Did they enjoy museums? Try to make those trips happen again. If there are visual problems, try to find museums that are particularly interactive.

Were they subscribers to the theater, opera, orchestra, or dance companies? Try to make arrangements for up-front seating, and in the case of disabilities, make preparation for walkers and wheel chairs. Theater companies are, for the most part, extremely sensitive to the needs of an older audience.

Did they enjoy eating out with friends? Are they in wheelchairs? See if some friends are available and locate a restaurant that is wheelchair accessible and quiet (the better for conversation). If there are no friends, they and their aides can still make a weekly event of a lovely lunch out.There are guides to help find wheelchair accessible restaurants.

Did they have a dog? What kind? Make sure their aides share the love of dogs so they both can go to dog runs or parks to watch the dogs play. Also, have a dog visit, preferably the breed they like.

Were they involved in creating their co-op's rooftop garden? Make it a goal, an incentive, to walk up the flight of stairs for a rooftop picnic.

Did they love movies, but their eyesight is diminished? Try out mid-day visits to movie theaters when the theater is relatively empty, and sit down front. Get a large, flat-screen TV and cable access to classic movies that will spark their memory and get them talking about favorite actors and actresses. Not enough options on cable? Rent DVDs or borrow from the library.

Do they like being involved in selecting groceries, but are in a wheelchair? Go on frequent trips to the grocery store and buy amounts that are manageable to carry home with the wheelchair - let them pick out their own food.

Did they go to the gym regularly, but now are disoriented and cannot navigate the facility? Have the aide accompany them and make arrangements with the gym to allow the aide to help them around the facility.

Did they volunteer at a soup kitchen, feeding homeless people? Find out if there is a way to continue to contribute time, perhaps along with the aide. Ask what they used to do there and what they liked; see if they can do that activity again.

In the process of organizing papers, have you found photos waiting to be put in albums? This is an opportunity to reminisce and learn from our elders about family history and famous people and events of decades past. Even if you need to hire a companion to work on this, it can be a chance to get seniors engaged again.

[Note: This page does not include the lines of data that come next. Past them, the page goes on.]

-- pv_equiv track=rewrite | github.com/zhan-a/Kozha | server/server.py | reorder_tokens
-- ===== SOURCE A (Python) =====
-- GRAMMAR_PROFILES = {
--     "bsl":      {"verb_final": False, "time_first": True},
--     "asl":      {"verb_final": False, "time_first": True},
--     "dgs":      {"verb_final": True,  "time_first": True},
--     "lsf":      {"verb_final": True,  "time_first": True},
--     "lse":      {"verb_final": False, "time_first": True},
--     "pjm":      {"verb_final": False, "time_first": True},
--     "gsl":      {"verb_final": False, "time_first": True},
--     "ngt":      {"verb_final": True,  "time_first": True},
--     "rsl":      {"verb_final": True,  "time_first": True},
--     "algerian": {"verb_final": False, "time_first": True},
--     "bangla":   {"verb_final": False, "time_first": True},
--     "fsl":      {"verb_final": False, "time_first": True},
--     "isl":      {"verb_final": False, "time_first": True},
--     "kurdish":  {"verb_final": False, "time_first": True},
--     "vsl":      {"verb_final": False, "time_first": True},
--     "ksl":      {"verb_final": True,  "time_first": True},
-- }
--
-- DEFAULT_GRAMMAR = {"verb_final": False, "time_first": True}
--
-- def get_grammar(sign_language: str) -> dict:
--     return GRAMMAR_PROFILES.get(sign_language, DEFAULT_GRAMMAR)
--
-- def reorder_tokens(tokens_with_pos, sign_language: str, time_words: set,
--                     question_words: set = None) -> list:
--     grammar = get_grammar(sign_language)
--     time_tokens = []
--     verb_tokens = []
--     question_tokens = []
--     other_tokens = []
--
--     for text, pos in tokens_with_pos:
--         if text in time_words:
--             time_tokens.append(text)
--         elif question_words and text in question_words:
--             question_tokens.append(text)
--         elif pos == "VERB" and grammar["verb_final"]:
--             verb_tokens.append(text)
--         else:
--             other_tokens.append(text)
--
--     result = []
--     if grammar["time_first"]:
--         result.extend(time_tokens)
--     else:
--         other_tokens = time_tokens + other_tokens
--
--     result.extend(other_tokens)
--
--     if grammar["verb_final"]:
--         result.extend(verb_tokens)
--
--     result.extend(question_tokens)
--
--     return result
-- ===== SOURCE B (Python) =====
-- GRAMMAR_PROFILES = {
--     "bsl":      {"verb_final": False, "time_first": True},
--     "asl":      {"verb_final": False, "time_first": True},
--     "dgs":      {"verb_final": True,  "time_first": True},
--     "lsf":      {"verb_final": True,  "time_first": True},
--     "lse":      {"verb_final": False, "time_first": True},
--     "pjm":      {"verb_final": False, "time_first": True},
--     "gsl":      {"verb_final": False, "time_first": True},
--     "ngt":      {"verb_final": True,  "time_first": True},
--     "rsl":      {"verb_final": True,  "time_first": True},
--     "algerian": {"verb_final": False, "time_first": True},
--     "bangla":   {"verb_final": False, "time_first": True},
--     "fsl":      {"verb_final": False, "time_first": True},
--     "isl":      {"verb_final": False, "time_first": True},
--     "kurdish":  {"verb_final": False, "time_first": True},
--     "vsl":      {"verb_final": False, "time_first": True},
--     "ksl":      {"verb_final": True,  "time_first": True},
-- }
--
-- DEFAULT_GRAMMAR = {"verb_final": False, "time_first": True}
--
-- def get_grammar(sign_language: str) -> dict:
--     return GRAMMAR_PROFILES.get(sign_language, DEFAULT_GRAMMAR)
--
-- def reorder_tokens(tokens_with_pos, sign_language: str, time_words: set,
--                    question_words: set = None) -> list:
--     grammar = get_grammar(sign_language)
--     qw = question_words if question_words else ()
--     verb_final = grammar["verb_final"]
--
--     def priority(token):
--         text, pos = token
--         if text in time_words:
--             return 0
--         if text in qw:
--             return 3
--         if pos == "VERB" and verb_final:
--             return 2
--         return 1
--
--     return [text for text, _ in sorted(tokens_with_pos, key=priority)]
-- ===== Notes on version B (the rewrite author's own statement) =====
-- stated objective: simpler
-- what changed: Replaces A's four accumulator lists and conditional extends with a single stable sort of the tokens by a 4-valued category priority key (time=0, other=1, verb-when-verb_final=2, question=3), relying on sort stability to keep the original order within each category.
import Mathlib
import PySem

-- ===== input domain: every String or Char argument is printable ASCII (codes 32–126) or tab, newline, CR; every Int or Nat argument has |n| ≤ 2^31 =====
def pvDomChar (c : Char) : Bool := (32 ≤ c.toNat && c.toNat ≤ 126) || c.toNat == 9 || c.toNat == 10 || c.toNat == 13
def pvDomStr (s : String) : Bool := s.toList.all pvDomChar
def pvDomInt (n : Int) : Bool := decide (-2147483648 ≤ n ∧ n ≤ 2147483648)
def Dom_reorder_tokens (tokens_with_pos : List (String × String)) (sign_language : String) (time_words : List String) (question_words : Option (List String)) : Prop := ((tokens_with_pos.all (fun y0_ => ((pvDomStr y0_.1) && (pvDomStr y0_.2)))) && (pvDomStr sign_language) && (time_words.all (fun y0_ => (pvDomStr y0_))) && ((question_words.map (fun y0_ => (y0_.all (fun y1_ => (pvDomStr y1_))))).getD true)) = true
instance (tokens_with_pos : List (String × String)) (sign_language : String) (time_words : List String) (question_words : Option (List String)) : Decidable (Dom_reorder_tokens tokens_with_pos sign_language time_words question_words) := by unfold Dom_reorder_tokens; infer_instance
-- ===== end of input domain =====

-- B replaces A's four bucket lists and conditional extends by one stable sort on a
-- 4-valued category key (objective: simpler; same O(n) grouping cost apart from the sort).

-- ===== PORT A =====
-- GRAMMAR_PROFILES: value = (verb_final, time_first)
def grammarProfiles : PySem.Dict String (Bool × Bool) :=
  PySem.Dict.ofList
    [("bsl", (false, true)), ("asl", (false, true)), ("dgs", (true, true)),
     ("lsf", (true, true)), ("lse", (false, true)), ("pjm", (false, true)),
     ("gsl", (false, true)), ("ngt", (true, true)), ("rsl", (true, true)),
     ("algerian", (false, true)), ("bangla", (false, true)), ("fsl", (false, true)),
     ("isl", (false, true)), ("kurdish", (false, true)), ("vsl", (false, true)),
     ("ksl", (true, true))]

-- DEFAULT_GRAMMAR = {"verb_final": False, "time_first": True}; GRAMMAR_PROFILES.get
def get_grammar (sign_language : String) : Bool × Bool :=
  PySem.Dict.getD grammarProfiles sign_language (false, true)

-- Python truthiness of the optional set `question_words` (None and the empty set are falsy)
def qwTruthy : Option (List String) → Bool
  | some (_ :: _) => true
  | _ => false

-- accumulator: (time_tokens, verb_tokens, question_tokens, other_tokens)
def reorder_tokens (tokens_with_pos : List (String × String)) (sign_language : String) (time_words : List String) (question_words : Option (List String)) : List String :=
  let grammar := get_grammar sign_language
  let acc := tokens_with_pos.foldl
    (fun (acc : List String × List String × List String × List String) tp =>
      if time_words.contains tp.1 then
        (acc.1 ++ [tp.1], acc.2.1, acc.2.2.1, acc.2.2.2)
      else if qwTruthy question_words && (question_words.getD []).contains tp.1 then
        (acc.1, acc.2.1, acc.2.2.1 ++ [tp.1], acc.2.2.2)
      else if tp.2 == "VERB" && grammar.1 then
        (acc.1, acc.2.1 ++ [tp.1], acc.2.2.1, acc.2.2.2)
      else
        (acc.1, acc.2.1, acc.2.2.1, acc.2.2.2 ++ [tp.1]))
    ([], [], [], [])
  let result : List String := if grammar.2 then acc.1 else []
  let other : List String := if grammar.2 then acc.2.2.2 else acc.1 ++ acc.2.2.2
  let result := result ++ other
  let result := if grammar.1 then result ++ acc.2.1 else result
  result ++ acc.2.2.1

-- ===== PORT B =====
-- the closure's `priority`, with the captured variables as explicit parameters
def prio (time_words ql : List String) (verb_final : Bool) (tp : String × String) : Int :=
  if time_words.contains tp.1 then 0
  else if ql.contains tp.1 then 3
  else if tp.2 == "VERB" && verb_final then 2
  else 1

def reorder_tokens_alt (tokens_with_pos : List (String × String)) (sign_language : String) (time_words : List String) (question_words : Option (List String)) : List String :=
  let grammar := get_grammar sign_language
  let ql : List String := if qwTruthy question_words then question_words.getD [] else []
  (PySem.List.sorted tokens_with_pos (prio time_words ql grammar.1) false).map (·.1)

-- ===== PRECONDITION & SPEC =====
def Spec_reorder_tokens (tokens_with_pos : List (String × String)) (sign_language : String) (time_words : List String) (question_words : Option (List String)) (out : List String) : Prop := out = reorder_tokens_alt tokens_with_pos sign_language time_words question_words
instance (tokens_with_pos : List (String × String)) (sign_language : String) (time_words : List String) (question_words : Option (List String)) (out : List String) : Decidable (Spec_reorder_tokens tokens_with_pos sign_language time_words question_words out) := by unfold Spec_reorder_tokens; infer_instance

-- ===== CLAIM (what is proved, stated in full; the proofs are below) =====
def Claim_equal_reorder_tokens : Prop := ∀ (tokens_with_pos : List (String × String)) (sign_language : String) (time_words : List String) (question_words : Option (List String)), Dom_reorder_tokens tokens_with_pos sign_language time_words question_words → Spec_reorder_tokens tokens_with_pos sign_language time_words question_words (reorder_tokens tokens_with_pos sign_language time_words question_words)

-- ===== LEMMAS AND PROOFS =====

-- every grammar profile (and the default) has time_first = true
theorem time_first_true (s : String) : (get_grammar s).2 = true := by
  unfold get_grammar
  simp only [PySem.Dict.getD, PySem.Dict.get?]
  cases hf : List.find? (fun p => p.1 == s) grammarProfiles.items with
  | none => rfl
  | some p =>
    have hmem := List.mem_of_find?_eq_some hf
    have hall : ∀ q ∈ grammarProfiles.items, q.2.2 = true := by decide
    simp [hall p hmem]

Do they love to talk about the past? Make a list of questions to help gently guide the conversation, and then record or videotape it.There are also organizations which collect oral history that can help with this project.

Is there a piano that indicates interest in music? Get it repaired and tuned and find someone to sit and play with them. Pull out old records, tapes, or CDs.Talk about memories associated with the music - what era does it evoke?

Is the computer a part of their life, but getting harder to navigate? Find a companion (aide, grandchild, neighbor, or someone for hire) who can help write memoirs, deal with e-mails, post photos, use Skype to communicate with distant family members. If eyesight is poor, get a larger monitor and set the font to a bigger size.

While there may not be an instantaneous success with any one project, gently presenting one idea or another may create a spark of interest and, with enthusiasm from those important to the senior, a whole new desire to participate in life may unfold. It is exciting when this happens and it is a fun challenge to find just the right activity.